Евсеич помолчал, подумал. Петя уложил патроны в патронташ и посмотрел сначала на меня, а потом на дедушку и сказал:
— Ворует.
— А уловить невозможно, — добавил Евсеич.
— Зачем и ловить? Выгнать из колхоза — и всё!
— Выгнать-то выгнать, да толку что? — возразил Пете старик. — Ты скажи ему, Гришке-то: «Укради мешок!». Не станет. А бутылкой перетаскает больше. Он в законах и лавировает.
— Как это бутылкой? — спросил я.
— А так. Идёт на сев — литровую бутылку молока берёт. Выпил молоко, пшеницы насыпал. Баба принесла завтракать, пустую бутылку даёт ему, а с пшеницей возьмёт. В обед — то же. Вечером — то же. Четыре-пять литров зерна за день — пустяк утащить, а в них, почитай, четыре килограмма пшеницы. Поймай! Брали её один раз, но и милицию она провела; дескать, россыпь подобрала, говорит.
Петя добавил:
— А в уборку валенками ворует. Едет в поле в валенках, а домой идёт — валенки подмышкой и засунуты друг в дружку. Мы, комсомольцы, раз изловить его хотели. Переняли и говорим: «Разними валенки». А он кулак к носу тычет: «А этого не видал? Вором считаете, сопляки? Завтра, — говорит, — напишу за оскорбление личности в суд, статья такая имеется», — и пошёл дальше. Потом нырнул в лесополосу, а метров через тридцать вынырнул и остановился. Мы опять к нему: «До дому пойдём с тобой, а не отступим». «Пошли, — говорит, — к правлению!» Приходим: председателя нет, один счетовод сидит. «Мы, — говорим, — видели, как он из зерновоза пшеницу насыпал в валенки». Тут он разнимает валенки и показывает их. Пустые! «Я, — говорит, — найду на вас управу! Я, — говорит, — по сто шестьдесят первой статье за клевету подам». И вышел. А мы сами ж, своими глазами видели!

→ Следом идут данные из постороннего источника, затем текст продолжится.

-- enough fuel means the fuel guard never fires: any two sufficient fuels agree
theorem nlrGenGo_congr (f : Nat) : ∀ (g : Nat) (l r p : Int),
    (r - l + 1).toNat < f → (r - l + 1).toNat < g →
    nlrGenGo f l r p = nlrGenGo g l r p := by
  induction f with
  | zero => intro g l r p hf; omega
  | succ f ih =>
    intro g l r p hf hg
    obtain ⟨g', rfl⟩ : ∃ g', g = g' + 1 := ⟨g - 1, by omega⟩
    rw [nlrGenGo, nlrGenGo]
    by_cases hc : r - l + 1 = 2
    · rw [if_pos hc, if_pos hc]
    · rw [if_neg hc, if_neg hc]
      refine congrArg _ (congrArg₂ _ ?_ ?_)
      · by_cases hl1 : nlrCenterA l r - 1 = l
        · rw [if_pos hl1, if_pos hl1]
        · rw [if_neg hl1, if_neg hl1]
          by_cases hl2 : nlrCenterA l r - 1 > l
          · rw [if_pos hl2, if_pos hl2]
            exact ih g' l (nlrCenterA l r - 1) (nlrCenterA l r)
              (by have := nlrA_dec_left l r hl2; omega)
              (by have := nlrA_dec_left l r hl2; omega)
          · rw [if_neg hl2, if_neg hl2]
      · by_cases hr1 : nlrCenterA l r + 1 = r
        · rw [if_pos hr1, if_pos hr1]
        · rw [if_neg hr1, if_neg hr1]
          by_cases hr2 : nlrCenterA l r + 1 < r
          · rw [if_pos hr2, if_pos hr2]
            exact ih g' (nlrCenterA l r + 1) r (nlrCenterA l r)
              (by have := nlrA_dec_right l r hr2; omega)
              (by have := nlrA_dec_right l r hr2; omega)
          · rw [if_neg hr2, if_neg hr2]

-- nlr_gen unfolds one recursion step of A
theorem nlr_gen_unfold (l r p : Int) :
    nlr_gen l r p =
      if r - l + 1 = 2 then [(l, p), (r, l)]
      else
        (nlrCenterA l r, p) ::
          ((if nlrCenterA l r - 1 = l then [(l, nlrCenterA l r)]
            else if nlrCenterA l r - 1 > l then nlr_gen l (nlrCenterA l r - 1) (nlrCenterA l r)
            else []) ++
           (if nlrCenterA l r + 1 = r then [(r, nlrCenterA l r)]
            else if nlrCenterA l r + 1 < r then nlr_gen (nlrCenterA l r + 1) r (nlrCenterA l r)
            else [])) := by
  unfold nlr_gen
  rw [nlrGenGo]
  by_cases hc : r - l + 1 = 2
  · rw [if_pos hc, if_pos hc]
  · rw [if_neg hc, if_neg hc]
    refine congrArg _ (congrArg₂ _ ?_ ?_)
    · by_cases hl1 : nlrCenterA l r - 1 = l
      · rw [if_pos hl1, if_pos hl1]
      · rw [if_neg hl1, if_neg hl1]
        by_cases hl2 : nlrCenterA l r - 1 > l
        · rw [if_pos hl2, if_pos hl2]
          exact nlrGenGo_congr _ _ l (nlrCenterA l r - 1) (nlrCenterA l r)
            (by have := nlrA_dec_left l r hl2; omega) (by omega)
        · rw [if_neg hl2, if_neg hl2]
    · by_cases hr1 : nlrCenterA l r + 1 = r
      · rw [if_pos hr1, if_pos hr1]
      · rw [if_neg hr1, if_neg hr1]
        by_cases hr2 : nlrCenterA l r + 1 < r
        · rw [if_pos hr2, if_pos hr2]
          exact nlrGenGo_congr _ _ (nlrCenterA l r + 1) r (nlrCenterA l r)
            (by have := nlrA_dec_right l r hr2; omega) (by omega)
        · rw [if_neg hr2, if_neg hr2]

-- measure facts for the stack loop
theorem nlrCenterB_min_max (l r : Int) :
    min l r ≤ nlrCenterB l r ∧ nlrCenterB l r ≤ max l r := by
  have hq := Int.emod_add_mul_ediv (r - l + 1) 2
  have hm := Int.emod_two_eq_zero_or_one (r - l + 1)
  rw [nlrCenterB_eq]
  generalize hqq : (r - l + 1) / 2 = q at *
  generalize hmm : (r - l + 1) % 2 = m at *
  clear hqq hmm
  rcases hm with h | h <;> subst h <;> simp only [reduceIte, one_ne_zero, if_false] <;>
    constructor <;> omega
-- pv_equiv track=rewrite | github.com/shutinghe3601/milestone2 | src/nrc_emotion/lexicon_loader.py | find_emotion_matches
-- ===== SOURCE A (Python) =====
-- from typing import Dict, List, Set
--
-- def find_emotion_matches(
--     tokens: List[str], lexicon: Dict[str, Set[str]], emotions: List[str]
-- ) -> tuple[Dict[int, List[str]], Dict[str, List[str]], Set[str]]:
--     """
--     Find emotion matches for tokens in the lexicon.
--
--     Args:
--         tokens: List of processed tokens
--         lexicon: Dictionary mapping emotion -> set of words
--         emotions: List of emotions to check
--
--     Returns:
--         Tuple of:
--         - emotion_matches: Dict mapping token index -> list of matched emotions
--         - word_emotions: Dict mapping word -> list of emotions (for debugging)
--         - matched_words: Set of words that matched any emotion
--     """
--     emotion_matches = {}
--     word_emotions = {}  # For debugging: word -> emotions
--     matched_words = set()  # For debugging: words that matched
--
--     for i, token in enumerate(tokens):
--         matched_emotions = []
--         for emotion in emotions:
--             if token in lexicon[emotion]:
--                 matched_emotions.append(emotion)
--                 matched_words.add(token)
--         if matched_emotions:
--             emotion_matches[i] = matched_emotions
--             word_emotions[token] = matched_emotions
--
--     return emotion_matches, word_emotions, matched_words
-- ===== SOURCE B (Python) =====
-- from typing import Dict, List, Set
--
-- def find_emotion_matches(
--     tokens: List[str], lexicon: Dict[str, Set[str]], emotions: List[str]
-- ) -> tuple[Dict[int, List[str]], Dict[str, List[str]], Set[str]]:
--     """Inverted-index re-implementation: build word -> [emotions] once, then one lookup per token."""
--     if not tokens:
--         return {}, {}, set()
--     index: Dict[str, List[str]] = {}
--     for emotion in emotions:
--         for word in lexicon[emotion]:
--             index.setdefault(word, []).append(emotion)
--     emotion_matches = {}
--     word_emotions = {}
--     matched_words = set()
--     for i, token in enumerate(tokens):
--         matched = index.get(token, [])
--         if matched:
--             emotion_matches[i] = matched
--             word_emotions[token] = matched
--             matched_words.add(token)
--     return emotion_matches, word_emotions, matched_words
-- ===== Notes on version B (the rewrite author's own statement) =====
-- stated objective: idiomatic
-- what changed: Replaces the per-token scan over all emotions with an inverted index (word -> list of emotions in emotions order) built once, then a single dict lookup per token; empty token lists return early.
import Mathlib
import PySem

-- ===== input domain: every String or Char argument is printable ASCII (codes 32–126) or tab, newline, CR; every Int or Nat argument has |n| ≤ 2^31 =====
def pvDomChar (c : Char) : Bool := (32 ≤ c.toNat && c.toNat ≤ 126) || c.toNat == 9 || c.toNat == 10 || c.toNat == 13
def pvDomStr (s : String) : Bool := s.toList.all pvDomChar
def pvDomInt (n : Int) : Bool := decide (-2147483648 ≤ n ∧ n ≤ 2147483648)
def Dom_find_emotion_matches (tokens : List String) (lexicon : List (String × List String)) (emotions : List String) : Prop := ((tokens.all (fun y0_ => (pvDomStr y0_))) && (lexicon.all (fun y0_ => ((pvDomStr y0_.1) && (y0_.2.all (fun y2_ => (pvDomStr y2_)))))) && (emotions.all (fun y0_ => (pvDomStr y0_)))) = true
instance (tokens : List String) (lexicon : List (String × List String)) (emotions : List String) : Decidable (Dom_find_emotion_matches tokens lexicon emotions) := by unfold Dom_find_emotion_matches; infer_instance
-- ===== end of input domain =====

-- B replaces A's per-token scan over all emotions by an inverted word->emotions index built once,
-- then one dict lookup per token (same return value; idiomatic restructuring, no speed claim).


-- ===== PORT A =====
-- the body of A's `for i, token in enumerate(tokens)` loop (state: emotion_matches, word_emotions, matched_words)
def pvAStep (lexicon : List (String × List String)) (emotions : List String)
    (st : PySem.Dict Int (List String) × PySem.Dict String (List String) × PySem.Set String)
    (p : Int × String) :
    PySem.Dict Int (List String) × PySem.Dict String (List String) × PySem.Set String :=
  -- inner loop: matched_emotions accumulates, matched_words is updated as A goes
  let inner := emotions.foldl (fun acc emotion =>
      if ((PySem.Dict.mk lexicon).getD emotion []).contains p.2 then
        (acc.1 ++ [emotion], PySem.Set.add acc.2 p.2)
      else acc) (([] : List String), st.2.2)
  if inner.1 ≠ [] then (st.1.insert p.1 inner.1, st.2.1.insert p.2 inner.1, inner.2)
  else (st.1, st.2.1, inner.2)

def find_emotion_matches (tokens : List String) (lexicon : List (String × List String)) (emotions : List String) : (List (Int × List String)) × (List (String × List String)) × List String :=
  let st := (PySem.List.enumerate tokens).foldl (pvAStep lexicon emotions)
      (PySem.Dict.empty, PySem.Dict.empty, PySem.Set.empty)
  (st.1.items, st.2.1.items, st.2.2)

-- ===== PORT B =====
-- inverted index: word -> list of emotions (emotions order), `index.setdefault(word, []).append(emotion)`
def pvIndex (lexicon : List (String × List String)) (emotions : List String) : PySem.Dict String (List String) :=
  emotions.foldl (fun idx emotion =>
    ((PySem.Dict.mk lexicon).getD emotion []).foldl
      (fun idx word => idx.modify word [] (fun l => l ++ [emotion])) idx)
    PySem.Dict.empty

-- the body of B's token loop: one index lookup per token
def pvBStep (index : PySem.Dict String (List String))
    (st : PySem.Dict Int (List String) × PySem.Dict String (List String) × PySem.Set String)
    (p : Int × String) :
    PySem.Dict Int (List String) × PySem.Dict String (List String) × PySem.Set String :=
  let matched := index.getD p.2 []
  if matched ≠ [] then (st.1.insert p.1 matched, st.2.1.insert p.2 matched, PySem.Set.add st.2.2 p.2)
  else st

def find_emotion_matches_alt (tokens : List String) (lexicon : List (String × List String)) (emotions : List String) : (List (Int × List String)) × (List (String × List String)) × List String :=
  if tokens = [] then ([], [], [])
  else
    let st := (PySem.List.enumerate tokens).foldl (pvBStep (pvIndex lexicon emotions))
        (PySem.Dict.empty, PySem.Dict.empty, PySem.Set.empty)
    (st.1.items, st.2.1.items, st.2.2)

-- ===== PRECONDITION & SPEC =====
-- A raises KeyError when tokens is nonempty and some emotion is missing from lexicon (excluded by the
-- first conjunct); the second conjunct only states that each lexicon value models a Python set, i.e.
-- holds distinct words (every Python input satisfies it).
def Pre_find_emotion_matches (tokens : List String) (lexicon : List (String × List String)) (emotions : List String) : Prop :=
  (tokens = [] ∨ ∀ e ∈ emotions, (PySem.Dict.mk lexicon).contains e = true) ∧
  ∀ p ∈ lexicon, p.2.Nodup
instance (tokens : List String) (lexicon : List (String × List String)) (emotions : List String) : Decidable (Pre_find_emotion_matches tokens lexicon emotions) := by unfold Pre_find_emotion_matches; infer_instance
def pvWitness_find_emotion_matches : List String × (List (String × List String)) × List String :=
  (["dog", "cat"], [("joy", ["dog"]), ("fear", ["cat", "dog"])], ["joy", "fear"])

def Spec_find_emotion_matches (tokens : List String) (lexicon : List (String × List String)) (emotions : List String) (out : (List (Int × List String)) × (List (String × List String)) × List String) : Prop := out = find_emotion_matches_alt tokens lexicon emotions
instance (tokens : List String) (lexicon : List (String × List String)) (emotions : List String) (out : (List (Int × List String)) × (List (String × List String)) × List String) : Decidable (Spec_find_emotion_matches tokens lexicon emotions out) := by unfold Spec_find_emotion_matches; infer_instance

-- ===== CLAIM (what is proved, stated in full; the proofs are below) =====
def Claim_equal_find_emotion_matches : Prop := ∀ (tokens : List String) (lexicon : List (String × List String)) (emotions : List String), Dom_find_emotion_matches tokens lexicon emotions → Pre_find_emotion_matches tokens lexicon emotions → Spec_find_emotion_matches tokens lexicon emotions (find_emotion_matches tokens lexicon emotions)

-- ===== LEMMAS AND PROOFS =====

lemma pvAdd_add (s : PySem.Set String) (x : String) :
    PySem.Set.add (PySem.Set.add s x) x = PySem.Set.add s x := by
  simp only [PySem.Set.add]
  split_ifs <;> simp_all

-- any value returned by a lookup in `lexicon` is one of its value lists (or the default [])
lemma pvGetD_nodup (lexicon : List (String × List String)) (h : ∀ p ∈ lexicon, p.2.Nodup)
    (e : String) : ((PySem.Dict.mk lexicon).getD e []).Nodup := by
  induction lexicon with
  | nil => simp [PySem.Dict.getD, PySem.Dict.get?]
  | cons p rest ih =>
    obtain ⟨k, v⟩ := p
    have ih' := ih (fun q hq => h q (List.mem_cons_of_mem _ hq))
    simp only [PySem.Dict.getD, PySem.Dict.get?_mk_cons] at ih' ⊢
    split
    · simpa using h (k, v) List.mem_cons_self
    · exact ih'

-- A's inner loop over `emotions` computes the filter of emotions matching the token,
-- adding the token to matched_words iff that filter is nonempty
lemma pvInner_eq (lexicon : List (String × List String)) (emotions : List String)
    (token : String) (l : List String) (mw : PySem.Set String) :
    emotions.foldl (fun acc emotion =>
        if ((PySem.Dict.mk lexicon).getD emotion []).contains token then
          (acc.1 ++ [emotion], PySem.Set.add acc.2 token)
        else acc) (l, mw)
    = (l ++ emotions.filter (fun e => ((PySem.Dict.mk lexicon).getD e []).contains token),
       if emotions.filter (fun e => ((PySem.Dict.mk lexicon).getD e []).contains token) = []
       then mw else PySem.Set.add mw token) := by
  induction emotions generalizing l mw with
  | nil => simp
  | cons e es ih =>
    simp only [List.foldl_cons, List.filter_cons]
    by_cases hc : ((PySem.Dict.mk lexicon).getD e []).contains token
    · simp only [hc, if_pos, ih, List.append_assoc, List.singleton_append, Prod.mk.injEq]
      refine ⟨trivial, ?_⟩
      rw [if_neg (List.cons_ne_nil _ _)]
      split_ifs with h1
      · rfl
      · exact pvAdd_add mw token
    · simp only [hc]
      simpa using ih l mw

-- one row of the index build: folding one word list appends `e` exactly to the entries of its words
lemma pvRow (v : List String) (hv : v.Nodup) (e w : String) (idx : PySem.Dict String (List String)) :
    (v.foldl (fun idx word => idx.modify word [] (fun l => l ++ [e])) idx).getD w []
    = idx.getD w [] ++ (if v.contains w then [e] else []) := by
  induction v generalizing idx with
  | nil => simp
  | cons x xs ih =>
    have hx : x ∉ xs := (List.nodup_cons.mp hv).1
    simp only [List.foldl_cons]
    rw [ih (List.nodup_cons.mp hv).2]
    rw [PySem.Dict.getD_modify]
    by_cases hwx : w = x
    · subst hwx
      simp [hx]
    · simp only [hwx, if_false]
      by_cases hm : w ∈ xs <;> simp [hm, hwx]

-- the index value at any word is exactly A's per-token filter of `emotions`
lemma pvIndexVal (lexicon : List (String × List String)) (hN : ∀ p ∈ lexicon, p.2.Nodup)
    (emotions : List String) (w : String) :
    (pvIndex lexicon emotions).getD w []
    = emotions.filter (fun e => ((PySem.Dict.mk lexicon).getD e []).contains w) := by
  unfold pvIndex
  suffices H : ∀ idx : PySem.Dict String (List String),
      (emotions.foldl (fun idx emotion =>
        ((PySem.Dict.mk lexicon).getD emotion []).foldl
          (fun idx word => idx.modify word [] (fun l => l ++ [emotion])) idx) idx).getD w []
      = idx.getD w [] ++ emotions.filter (fun e => ((PySem.Dict.mk lexicon).getD e []).contains w) by
    simpa [PySem.Dict.getD, PySem.Dict.empty, PySem.Dict.get?] using H PySem.Dict.empty
  induction emotions with
  | nil => simp
  | cons e es ih =>
    intro idx
    simp only [List.foldl_cons, List.filter_cons]
    rw [ih, pvRow _ (pvGetD_nodup lexicon hN e) e w idx]
    by_cases hm : w ∈ (PySem.Dict.mk lexicon).getD e [] <;> simp [hm]

-- with the index precomputed, A's loop body and B's loop body are the same function
lemma pvStep_eq (lexicon : List (String × List String)) (emotions : List String)
    (hN : ∀ p ∈ lexicon, p.2.Nodup)
    (st : PySem.Dict Int (List String) × PySem.Dict String (List String) × PySem.Set String)
    (p : Int × String) :
    pvAStep lexicon emotions st p = pvBStep (pvIndex lexicon emotions) st p := by
  unfold pvAStep pvBStep
  rw [pvInner_eq, pvIndexVal lexicon hN emotions p.2]
  by_cases hF : emotions.filter (fun e => ((PySem.Dict.mk lexicon).getD e []).contains p.2) = []
  · simp only [hF]
    simp
  · obtain ⟨x, hx⟩ := List.exists_mem_of_ne_nil _ hF
    obtain ⟨hxe, hxc⟩ := List.mem_filter.mp hx
    have hex : ∃ a ∈ emotions, p.2 ∈ (PySem.Dict.mk lexicon).getD a [] := ⟨x, hxe, by simpa using hxc⟩
    have hall : ¬ ∀ a ∈ emotions, p.2 ∉ (PySem.Dict.mk lexicon).getD a [] := by
      push Not
      exact hex
    simp [hall]

-- ===== VERDICT (by name: the statement is the Claim_ definition above) =====
theorem find_emotion_matches_spec : Claim_equal_find_emotion_matches := by
  intro tokens lexicon emotions _ hPre
  unfold Spec_find_emotion_matches find_emotion_matches find_emotion_matches_alt
  rcases tokens with _ | ⟨t, ts⟩
  · rfl
  · rw [if_neg (by simp)]
    have : pvAStep lexicon emotions = pvBStep (pvIndex lexicon emotions) :=
      funext fun st => funext fun p => pvStep_eq lexicon emotions hPre.2 st p
    rw [this]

— Во! Статьи он все знает, которые ему надобны, — поддержал Евсеич. — А пшеницу вытряхнул в лесополосе, факт. Вот и улови! Рвёт, подлец, с колхоза кусочками. Убытки тут не ахти какие, а народу обидно. Другой колхозник трудится, потому живёт хорошо, а этот не трудится, а живёт тоже хорошо. В том и вред от него, что рвёт-то он ото всех. Да горлом берёт, ясно дело.
— Надо, — посоветовал я, — с председателем насчёт него потолковать.
— Да про него сейчас в каждой хате будут толковать, а весна придёт — забудут. Не до него в трудах-то.
Поговорили мы так, потом я проверил заочную контрольную работу Пети, а на прощание Евсеич сказал:
— Завтра, значит, берём подряд на очистку поля от зайцев.
В воскресенье утром, с ружьями за плечами, мы втроём шагали от села вдоль лесной полосы. Ночью был лёгкий морозец, — иней на озими таял и серебрился от восходящего солнца. Листья жёлтым ковром устлали землю меле деревьев. Оттого, что ветви были почти совсем обнажены, лесная полоса казалась реже, чем летом, а стволы — выше. Уже семнадцать лет этой полосе! Многое можно вспомнить из того, что прошло за эти годы, о многих погибших товарищах пожалеть, многому порадоваться, но эти деревья, которые памятны мне с перволеток, я просто люблю. Люблю за ласковый шум во время лёгкого ветерка; за силу, с которой они, содрогаясь, отражают налёты страшного когда-то юго-восточного суховея; за то, что они приютили новых лесных птиц; за прохладу в июльский зной; люблю и за то, что в них — большой кусок и моей жизни, и жизни Евсеича, и вся целиком жизнь Пети, который шагает вразвалку рядом со мною.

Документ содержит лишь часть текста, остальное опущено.